Quant à la recevabilité du recours, question d’ordre public pouvant être soulevée d’office par le tribunal, le tribunal demanda à l’audience publique du 24 juin 2009 aux parties en cause si un acte administratif avait suivi celui du 13 novembre 2008, déféré en l’espèce, et invita les parties à le déposer, le cas échéant, au greffe du tribunal administratif.
Le 26 juin 2009, le délégué du gouvernement déposa au greffe du tribunal administratif un courrier du ministre du 18 février 2009 adressé au demandeur, de la teneur suivante : « Par la présente, je reviens au courrier ministériel du 15 juillet 2008, étant donné que vous avez fait usage d'un faux afin de remplir les conditions de qualifications professionnelles requises et à défaut d'avoir présenté des preuves prouvant cette dernière, je révoque par la présente l'autorisation no … délivrée en date du 1ier juin 2006, conformément aux dispositions des articles 2 et 3 de la loi d'établissement du 28 décembre 1988, modifiée le 4 novembre 1997 et le 9 juillet 2004.

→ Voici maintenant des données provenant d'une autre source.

-- pv_equiv track=rewrite | github.com/bishalrnmagar/n8n-oracle-app | parser/message_parser.py | match_category
-- ===== SOURCE A (Python) =====
-- CATEGORY_KEYWORDS = {
--     "Food": ["food", "lunch", "dinner", "breakfast", "snack", "meal", "restaurant", "cafe", "chai", "tea", "coffee", "momo", "dal bhat", "tiffin", "canteen"],
--     "Transport": ["petrol", "diesel", "fuel", "uber", "taxi", "bus", "bike", "ride", "fare", "auto", "grab", "ola", "pathao"],
--     "Groceries": ["groceries", "grocery", "vegetables", "fruits", "supermarket", "bhatbhateni", "bigmart", "dairy", "milk", "eggs"],
--     "Rent": ["rent", "house rent", "room rent", "flat"],
--     "Utilities": ["electricity", "water", "internet", "wifi", "phone", "mobile", "recharge", "bill", "nea", "ntc", "ncell"],
--     "Entertainment": ["movie", "netflix", "spotify", "game", "party", "outing", "drinks", "beer"],
--     "Health": ["medicine", "doctor", "hospital", "pharmacy", "gym", "medical", "health", "dental"],
--     "Shopping": ["clothes", "shoes", "electronics", "amazon", "daraz", "gadget", "laptop"],
--     "Subscriptions": ["subscription", "premium", "membership", "annual", "monthly plan"],
--     "Education": ["books", "course", "tuition", "class", "training", "udemy", "coursera"],
-- }
--
-- def match_category(text):
--     """Find the best matching category by longest keyword match."""
--     matched = "Misc"
--     matched_kw = ""
--     lower = text.lower()
--
--     for cat, keywords in CATEGORY_KEYWORDS.items():
--         for kw in keywords:
--             if kw in lower and len(kw) > len(matched_kw):
--                 matched = cat
--                 matched_kw = kw
--
--     return matched, matched_kw
-- ===== SOURCE B (Python) =====
-- # Longest-match lookup table, flattened to "keyword:Category" entries and
-- # written in DESCENDING keyword-length order (equal lengths keep the original
-- # dict's insertion order), so the first substring hit is exactly the longest
-- # match with the earliest-tie rule. No per-call scan of the whole dict.
-- _TABLE = (
--     "subscription:Subscriptions",
--     "monthly plan:Subscriptions",
--     "supermarket:Groceries",
--     "bhatbhateni:Groceries",
--     "electricity:Utilities",
--     "electronics:Shopping",
--     "restaurant:Food",
--     "vegetables:Groceries",
--     "house rent:Rent",
--     "membership:Subscriptions",
--     "breakfast:Food",
--     "groceries:Groceries",
--     "room rent:Rent",
--     "dal bhat:Food",
--     "internet:Utilities",
--     "recharge:Utilities",
--     "medicine:Health",
--     "hospital:Health",
--     "pharmacy:Health",
--     "training:Education",
--     "coursera:Education",
--     "canteen:Food",
--     "grocery:Groceries",
--     "bigmart:Groceries",
--     "netflix:Entertainment",
--     "spotify:Entertainment",
--     "medical:Health",
--     "clothes:Shopping",
--     "premium:Subscriptions",
--     "tuition:Education",
--     "dinner:Food",
--     "coffee:Food",
--     "tiffin:Food",
--     "petrol:Transport",
--     "diesel:Transport",
--     "pathao:Transport",
--     "fruits:Groceries",
--     "mobile:Utilities",
--     "outing:Entertainment",
--     "drinks:Entertainment",
--     "doctor:Health",
--     "health:Health",
--     "dental:Health",
--     "amazon:Shopping",
--     "gadget:Shopping",
--     "laptop:Shopping",
--     "annual:Subscriptions",
--     "course:Education",
--     "lunch:Food",
--     "snack:Food",
--     "dairy:Groceries",
--     "water:Utilities",
--     "phone:Utilities",
--     "ncell:Utilities",
--     "movie:Entertainment",
--     "party:Entertainment",
--     "shoes:Shopping",
--     "daraz:Shopping",
--     "books:Education",
--     "class:Education",
--     "udemy:Education",
--     "food:Food",
--     "meal:Food",
--     "cafe:Food",
--     "chai:Food",
--     "momo:Food",
--     "fuel:Transport",
--     "uber:Transport",
--     "taxi:Transport",
--     "bike:Transport",
--     "ride:Transport",
--     "fare:Transport",
--     "auto:Transport",
--     "grab:Transport",
--     "milk:Groceries",
--     "eggs:Groceries",
--     "rent:Rent",
--     "flat:Rent",
--     "wifi:Utilities",
--     "bill:Utilities",
--     "game:Entertainment",
--     "beer:Entertainment",
--     "tea:Food",
--     "bus:Transport",
--     "ola:Transport",
--     "nea:Utilities",
--     "ntc:Utilities",
--     "gym:Health",
-- )
--
-- _PAIRS = [entry.split(":") for entry in _TABLE]
--
-- def match_category(text):
--     """Find the best matching category by longest keyword match."""
--     lower = text.lower()
--     for kw, cat in _PAIRS:
--         if kw in lower:
--             return cat, kw
--     return "Misc", ""
-- ===== Notes on version B (the rewrite author's own statement) =====
-- stated objective: alternative
-- what changed: A scans every keyword of the dict keeping the longest match so far; B stores the keywords as a flat keyword:Category table pre-ordered by descending keyword length (ties in original insertion order), parsed once at import, and returns on the first substring hit, which by the ordering is exactly A's longest-match-earliest-tie winner.
import Mathlib
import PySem
-- ===== VERDICT =====
theorem parse_duration_days_py_spec : Claim_equal_parse_duration_days_py := by
  intro d _
  unfold Spec_parse_duration_days_py parse_duration_days_py parse_duration_days_py_alt
  have hW := pvKeyIn "week" (PySem.Str.lower d) (by simp) (by simp; decide)
  have hMo := pvKeyIn "month" (PySem.Str.lower d) (by simp) (by simp; decide)
  have hY := pvKeyIn "year" (PySem.Str.lower d) (by simp) (by simp; decide)
  have hD := pvKeyIn "day" (PySem.Str.lower d) (by simp) (by simp; decide)
  set dl := PySem.Str.lower d with hdl
  set ws := PySem.Str.split₀ dl with hws
  set M := ws.foldl (fun b w => min b (pvKeyIndexAux 0 pvKeys w)) 4 with hM
  have hsnd : ((ws.foldl pvStep ((none : Option Int), 4)).2) = M := pvFold_snd ws none 4
  have hfst : ((ws.foldl pvStep ((none : Option Int), 4)).1).getD 1 = aScan ws :=
    pvFold_fst_none ws 4
  have hMle : ∀ j, M ≤ j ↔ 4 ≤ j ∨ ∃ w ∈ ws, pvKeyIndexAux 0 pvKeys w ≤ j :=
    fun j => pvFoldMin_le_iff ws 4 j
  by_cases h1 : PySem.Str.isIn "week" dl
  · have hM0 : M = 0 := by
      have hex : ∃ w ∈ ws, pvKeyIndexAux 0 pvKeys w ≤ 0 := by
        obtain ⟨w, hw, hin⟩ := hW.mp h1
        exact ⟨w, hw, (pvFki_le_zero w).mpr hin⟩
      have := (hMle 0).mpr (Or.inr hex)
      omega
    have h1' : PySem.Chars.isIn ['w','e','e','k'] dl.toList = true := by simpa using h1
    simp [h1', hsnd, hfst, hM0, pvFactors, ← hws]
  · by_cases h2 : PySem.Str.isIn "month" dl
    · have hM1 : M = 1 := by
        have hex : ∃ w ∈ ws, pvKeyIndexAux 0 pvKeys w ≤ 1 := by
          obtain ⟨w, hw, hin⟩ := hMo.mp h2
          exact ⟨w, hw, (pvFki_le_one w).mpr (Or.inr hin)⟩
        have hle := (hMle 1).mpr (Or.inr hex)
        have hnot : ¬ M ≤ 0 := by
          intro hle0
          rcases (hMle 0).mp hle0 with h | ⟨w, hw, hfk⟩
          · omega
          · exact h1 (hW.mpr ⟨w, hw, (pvFki_le_zero w).mp hfk⟩)
        omega
      have h1' : ¬ (PySem.Chars.isIn ['w','e','e','k'] dl.toList = true) := by simpa using h1
      have h2' : PySem.Chars.isIn ['m','o','n','t','h'] dl.toList = true := by simpa using h2
      simp [h1', h2', hsnd, hfst, hM1, pvFactors, ← hws]
    · by_cases h3 : PySem.Str.isIn "year" dl
      · have hM2 : M = 2 := by
          have hex : ∃ w ∈ ws, pvKeyIndexAux 0 pvKeys w ≤ 2 := by
            obtain ⟨w, hw, hin⟩ := hY.mp h3
            exact ⟨w, hw, (pvFki_le_two w).mpr (Or.inr (Or.inr hin))⟩
          have hle := (hMle 2).mpr (Or.inr hex)
          have hnot : ¬ M ≤ 1 := by
            intro hle1
            rcases (hMle 1).mp hle1 with h | ⟨w, hw, hfk⟩
            · omega
            · rcases (pvFki_le_one w).mp hfk with hin | hin
              · exact h1 (hW.mpr ⟨w, hw, hin⟩)
              · exact h2 (hMo.mpr ⟨w, hw, hin⟩)
          omega
        have h1' : ¬ (PySem.Chars.isIn ['w','e','e','k'] dl.toList = true) := by simpa using h1
        have h2' : ¬ (PySem.Chars.isIn ['m','o','n','t','h'] dl.toList = true) := by simpa using h2
        have h3' : PySem.Chars.isIn ['y','e','a','r'] dl.toList = true := by simpa using h3
        simp [h1', h2', h3', hsnd, hfst, hM2, pvFactors, ← hws]
      · by_cases h4 : PySem.Str.isIn "day" dl
        · have hM3 : M = 3 := by
            have hex : ∃ w ∈ ws, pvKeyIndexAux 0 pvKeys w ≤ 3 := by
              obtain ⟨w, hw, hin⟩ := hD.mp h4
              exact ⟨w, hw, (pvFki_le_three w).mpr (Or.inr (Or.inr (Or.inr hin)))⟩
            have hle := (hMle 3).mpr (Or.inr hex)
            have hnot : ¬ M ≤ 2 := by
              intro hle2
              rcases (hMle 2).mp hle2 with h | ⟨w, hw, hfk⟩
              · omega
              · rcases (pvFki_le_two w).mp hfk with hin | hin | hin
                · exact h1 (hW.mpr ⟨w, hw, hin⟩)
                · exact h2 (hMo.mpr ⟨w, hw, hin⟩)
                · exact h3 (hY.mpr ⟨w, hw, hin⟩)
            omega
          have h1' : ¬ (PySem.Chars.isIn ['w','e','e','k'] dl.toList = true) := by simpa using h1
          have h2' : ¬ (PySem.Chars.isIn ['m','o','n','t','h'] dl.toList = true) := by simpa using h2
          have h3' : ¬ (PySem.Chars.isIn ['y','e','a','r'] dl.toList = true) := by simpa using h3
          have h4' : PySem.Chars.isIn ['d','a','y'] dl.toList = true := by simpa using h4
          simp [h1', h2', h3', h4', hsnd, hfst, hM3, pvFactors, aDayScan_eq_aScan, ← hws]
        · have hM4 : M = 4 := by
            have hle := (hMle 4).mpr (Or.inl (le_refl 4))
            have hnot : ¬ M ≤ 3 := by
              intro hle3
              rcases (hMle 3).mp hle3 with h | ⟨w, hw, hfk⟩
              · omega
              · rcases (pvFki_le_three w).mp hfk with hin | hin | hin | hin
                · exact h1 (hW.mpr ⟨w, hw, hin⟩)
                · exact h2 (hMo.mpr ⟨w, hw, hin⟩)
                · exact h3 (hY.mpr ⟨w, hw, hin⟩)
                · exact h4 (hD.mpr ⟨w, hw, hin⟩)
            omega
          have h1' : ¬ (PySem.Chars.isIn ['w','e','e','k'] dl.toList = true) := by simpa using h1
          have h2' : ¬ (PySem.Chars.isIn ['m','o','n','t','h'] dl.toList = true) := by simpa using h2
          have h3' : ¬ (PySem.Chars.isIn ['y','e','a','r'] dl.toList = true) := by simpa using h3
          have h4' : ¬ (PySem.Chars.isIn ['d','a','y'] dl.toList = true) := by simpa using h4
          simp [h1', h2', h3', h4', hsnd, hM4]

A la même occasion, je vous informe que les différentes administrations et institutions suivantes ont été mises au courant : Chambre de Commerce, Chambre des Métiers, Administration de l'Enregistrement, Administration des Contributions Directes, Administration des Douanes et Accises, Inspection du Travail et des Mines, Centre Commun de la Sécurité Sociale et Ministère de la Justice.
Je vous prie dans ces conditions de remettre l'autorisation en question dans les meilleurs délais à mes services.
La présente décision peut faire l'objet d'un recours par voie d'avocat à la Cour endéans trois mois auprès du Tribunal Administratif ».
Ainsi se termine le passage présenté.